■ **Exercise description**
A line below contains "by_cases hc : sl = c", and a later one contains "obtain ⟨p, ps, hps⟩". Repeat both, with every line between them, exactly.

++++++++

-- pv_equiv track=rewrite | github.com/Vineet-Sharma-Medium-Stories/Medium-Build-Tool | story-list-builder.py | encode_path_for_markdown
-- ===== SOURCE A (Python) =====
-- def encode_path_for_markdown(path):
--     """
--     Encode special characters in path for markdown links
--     """
--     parts = path.split('/')
--     encoded_parts = []
--     for part in parts:
--         encoded_part = part.replace(' ', '%20')
--         encoded_part = encoded_part.replace('(', '%28')
--         encoded_part = encoded_part.replace(')', '%29')
--         encoded_part = encoded_part.replace(':', '%3A')
--         encoded_parts.append(encoded_part)
--     return '/'.join(encoded_parts)
-- ===== SOURCE B (Python) =====
-- _MAPPING = {' ': '%20', '(': '%28', ')': '%29', ':': '%3A'}
--
-- def encode_path_for_markdown(path):
--     """
--     Encode special characters in path for markdown links
--     """
--     return ''.join(_MAPPING.get(c, c) for c in path)
-- ===== Notes on version B (the rewrite author's own statement) =====
-- stated objective: idiomatic
-- what changed: Replaced the split-on-slash / four-sequential-replace / rejoin pipeline by a single character-level pass that joins table lookups (mapping.get(c, c) for each character); the split and rejoin are a no-op because the slash is never replaced, and no replacement output contains another target character, so one ordered pass equals the four scans.
import Mathlib
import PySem

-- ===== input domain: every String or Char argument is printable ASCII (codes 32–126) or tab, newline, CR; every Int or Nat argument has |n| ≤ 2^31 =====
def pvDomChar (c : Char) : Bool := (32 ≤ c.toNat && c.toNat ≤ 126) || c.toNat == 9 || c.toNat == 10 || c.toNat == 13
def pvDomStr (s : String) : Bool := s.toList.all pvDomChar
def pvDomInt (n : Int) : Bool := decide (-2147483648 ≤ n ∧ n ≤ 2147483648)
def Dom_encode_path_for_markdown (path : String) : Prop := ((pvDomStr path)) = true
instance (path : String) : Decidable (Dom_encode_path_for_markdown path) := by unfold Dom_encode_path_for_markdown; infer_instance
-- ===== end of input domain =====

-- B replaces the split('/') / four-sequential-replace / join pipeline by a single
-- character-level pass over the string using a lookup table (idiomatic, same cost).


-- ===== PORT A =====
def encode_path_for_markdown (path : String) : String :=
  let parts := PySem.Chars.splitOn path.toList ['/']
  let encoded_parts := parts.foldl (fun acc part =>
    let e1 := PySem.Chars.replace part [' '] ['%', '2', '0']
    let e2 := PySem.Chars.replace e1 ['('] ['%', '2', '8']
    let e3 := PySem.Chars.replace e2 [')'] ['%', '2', '9']
    let e4 := PySem.Chars.replace e3 [':'] ['%', '3', 'A']
    acc ++ [e4]) []
  String.ofList (PySem.Chars.join ['/'] encoded_parts)

-- ===== PORT B =====
def pvMapping : PySem.Dict Char (List Char) :=
  ((((PySem.Dict.empty).insert ' ' ['%', '2', '0']).insert '(' ['%', '2', '8']).insert ')' ['%', '2', '9']).insert ':' ['%', '3', 'A']

def encode_path_for_markdown_alt (path : String) : String :=
  String.ofList (PySem.Chars.join [] (path.toList.map (fun c => (pvMapping.get? c).getD [c])))

-- ===== PRECONDITION & SPEC =====
def Spec_encode_path_for_markdown (path : String) (out : String) : Prop := out = encode_path_for_markdown_alt path
instance (path : String) (out : String) : Decidable (Spec_encode_path_for_markdown path out) := by unfold Spec_encode_path_for_markdown; infer_instance

-- ===== CLAIM (what is proved, stated in full; the proofs are below) =====
def Claim_equal_encode_path_for_markdown : Prop := ∀ (path : String), Dom_encode_path_for_markdown path → Spec_encode_path_for_markdown path (encode_path_for_markdown path)

-- ===== LEMMAS AND PROOFS =====

-- the character table as a function
def pvEnc (c : Char) : List Char := (pvMapping.get? c).getD [c]

lemma pvEnc_eq (c : Char) :
    pvEnc c = if c = ' ' then ['%', '2', '0'] else if c = '(' then ['%', '2', '8']
      else if c = ')' then ['%', '2', '9'] else if c = ':' then ['%', '3', 'A'] else [c] := by
  unfold pvEnc pvMapping
  by_cases h1 : c = ' '
  · subst h1; decide
  by_cases h2 : c = '('
  · subst h2; decide
  by_cases h3 : c = ')'
  · subst h3; decide
  by_cases h4 : c = ':'
  · subst h4; decide
  have e1 : (' ' == c) = false := beq_eq_false_iff_ne.mpr (Ne.symm h1)
  have e2 : ('(' == c) = false := beq_eq_false_iff_ne.mpr (Ne.symm h2)
  have e3 : (')' == c) = false := beq_eq_false_iff_ne.mpr (Ne.symm h3)
  have e4 : (':' == c) = false := beq_eq_false_iff_ne.mpr (Ne.symm h4)
  simp [PySem.Dict.get?, PySem.Dict.insert, PySem.Dict.empty, List.find?,
    e1, e2, e3, e4, h1, h2, h3, h4]

-- replace with a single-character pattern is a flatMap
lemma replace_go_single (o : Char) (new : List Char) :
    ∀ (s : List Char) (fuel : Nat) (acc : List Char), s.length ≤ fuel →
      PySem.Chars.replace.go [o] new fuel s acc
        = acc.reverse ++ s.flatMap (fun c => if c = o then new else [c]) := by
  intro s
  induction s with
  | nil => intro fuel acc _; cases fuel <;> simp [PySem.Chars.replace.go]
  | cons c t ih =>
    intro fuel acc h
    cases fuel with
    | zero => simp at h
    | succ f =>
      simp only [PySem.Chars.replace.go, List.isPrefixOf, List.flatMap_cons]
      by_cases hc : o = c
      · subst hc
        simp [ih f _ (by simpa using h)]
      · simp [hc, Ne.symm hc, ih f _ (by simpa using h)]

lemma replace_single (o : Char) (new s : List Char) :
    PySem.Chars.replace s [o] new = s.flatMap (fun c => if c = o then new else [c]) := by
  simp [PySem.Chars.replace, replace_go_single o new s s.length [] le_rfl]

-- the pieces produced by splitOn with a single-character separator
def pvPieces (sl : Char) : List Char → List Char → List (List Char)
  | cur, [] => [cur.reverse]
  | cur, c :: t => if c = sl then cur.reverse :: pvPieces sl [] t else pvPieces sl (c :: cur) t

lemma pvPieces_ne_nil (sl : Char) : ∀ (l cur : List Char), pvPieces sl cur l ≠ [] := by
  intro l
  induction l with
  | nil => intro cur; simp [pvPieces]
  | cons c t ih => intro cur; by_cases h : c = sl <;> simp [pvPieces, h, ih]

lemma splitOn_go_single (sl : Char) :
    ∀ (l : List Char) (fuel : Nat) (cur : List Char) (acc : List (List Char)), l.length ≤ fuel →
      PySem.Chars.splitOn.go [sl] fuel l cur acc = acc.reverse ++ pvPieces sl cur l := by
  intro l
  induction l with
  | nil => intro fuel cur acc _; cases fuel <;> simp [PySem.Chars.splitOn.go, pvPieces]
  | cons c t ih =>
    intro fuel cur acc h
    cases fuel with
    | zero => simp at h
    | succ f =>
      simp only [PySem.Chars.splitOn.go, List.isPrefixOf, pvPieces]
      by_cases hc : sl = c
      · subst hc
        simp [ih f [] _ (by simpa using h)]
      · simp [hc, Ne.symm hc, ih f (c :: cur) acc (by simpa using h)]

lemma join_pvPieces (sl : Char) :
    ∀ (l cur : List Char), PySem.Chars.join [sl] (pvPieces sl cur l) = cur.reverse ++ l := by
  intro l
  induction l with
  | nil => intro cur; simp [pvPieces, PySem.Chars.join_singleton]
  | cons c t ih =>
    intro cur
    by_cases h : c = sl
    · subst h
      obtain ⟨p, ps, hps⟩ := List.exists_cons_of_ne_nil (pvPieces_ne_nil c t [])
      have ht := ih ([] : List Char)
      rw [hps] at ht
      rw [show pvPieces c cur (c :: t) = cur.reverse :: pvPieces c [] t from by
        simp [pvPieces], hps, PySem.Chars.join_cons_cons, ht]
      simp
    · simp only [pvPieces, if_neg h]
      simpa using ih (c :: cur)

lemma splitOn_single (sl : Char) (s : List Char) :
    PySem.Chars.splitOn s [sl] = pvPieces sl [] s := by
  simpa [PySem.Chars.splitOn] using splitOn_go_single sl s (s.length + 1) [] [] (by omega)

-- flatMap with a '/'-preserving, '/'-free-output table commutes with join "/"
lemma join_map_flatMap (sl : Char) (f : Char → List Char) (hf : f sl = [sl]) :
    ∀ (parts : List (List Char)),
      PySem.Chars.join [sl] (parts.map (List.flatMap f))
        = (PySem.Chars.join [sl] parts).flatMap f := by
  intro parts
  induction parts with
  | nil => simp [PySem.Chars.join, List.intercalate]
  | cons x xs ih =>
    cases xs with
    | nil => simp [PySem.Chars.join_singleton]
    | cons y ys =>
      simp only [List.map_cons, PySem.Chars.join_cons_cons] at *
      simp [ih, hf]

lemma join_nil_eq_flatten : ∀ (parts : List (List Char)),
    PySem.Chars.join [] parts = parts.flatten := by
  intro parts
  induction parts with
  | nil => simp [PySem.Chars.join, List.intercalate]
  | cons x xs ih =>
    cases xs with
    | nil => simp [PySem.Chars.join_singleton]
    | cons y ys => simp only [PySem.Chars.join_cons_cons] at *; simp [ih]

-- the four ordered replaces on one part equal one table pass
lemma chain_eq_flatMap (part : List Char) :
    PySem.Chars.replace (PySem.Chars.replace (PySem.Chars.replace (PySem.Chars.replace
      part [' '] ['%', '2', '0']) ['('] ['%', '2', '8']) [')'] ['%', '2', '9']) [':'] ['%', '3', 'A']
      = part.flatMap pvEnc := by
  simp only [replace_single, List.flatMap_assoc]
  refine List.flatMap_congr (fun c _ => ?_)
  rw [pvEnc_eq]
  by_cases h1 : c = ' ' <;> by_cases h2 : c = '(' <;> by_cases h3 : c = ')' <;>
    by_cases h4 : c = ':' <;> simp_all

lemma foldl_append_map (R : List Char → List Char) :
    ∀ (parts : List (List Char)) (acc : List (List Char)),
      parts.foldl (fun acc part => acc ++ [R part]) acc = acc ++ parts.map R := by
  intro parts
  induction parts with
  | nil => simp
  | cons x xs ih => intro acc; simp [ih]

-- ===== VERDICT (by name: the statement is the Claim_ definition above) =====
theorem encode_path_for_markdown_spec : Claim_equal_encode_path_for_markdown := by
  intro path _
  show _ = _
  unfold encode_path_for_markdown encode_path_for_markdown_alt
  simp only [foldl_append_map, chain_eq_flatMap, join_nil_eq_flatten, List.nil_append]
  rw [show (fun c => (pvMapping.get? c).getD [c]) = pvEnc from rfl,
    join_map_flatMap '/' pvEnc (by rw [pvEnc_eq]; decide), splitOn_single,
    join_pvPieces, List.flatMap_def]
  simp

++++++++

■ **Answer to the exercise**
      by_cases hc : sl = c
      · subst hc
        simp [ih f [] _ (by simpa using h)]
      · simp [hc, Ne.symm hc, ih f (c :: cur) acc (by simpa using h)]

lemma join_pvPieces (sl : Char) :
    ∀ (l cur : List Char), PySem.Chars.join [sl] (pvPieces sl cur l) = cur.reverse ++ l := by
  intro l
  induction l with
  | nil => intro cur; simp [pvPieces, PySem.Chars.join_singleton]
  | cons c t ih =>
    intro cur
    by_cases h : c = sl
    · subst h
      obtain ⟨p, ps, hps⟩ := List.exists_cons_of_ne_nil (pvPieces_ne_nil c t [])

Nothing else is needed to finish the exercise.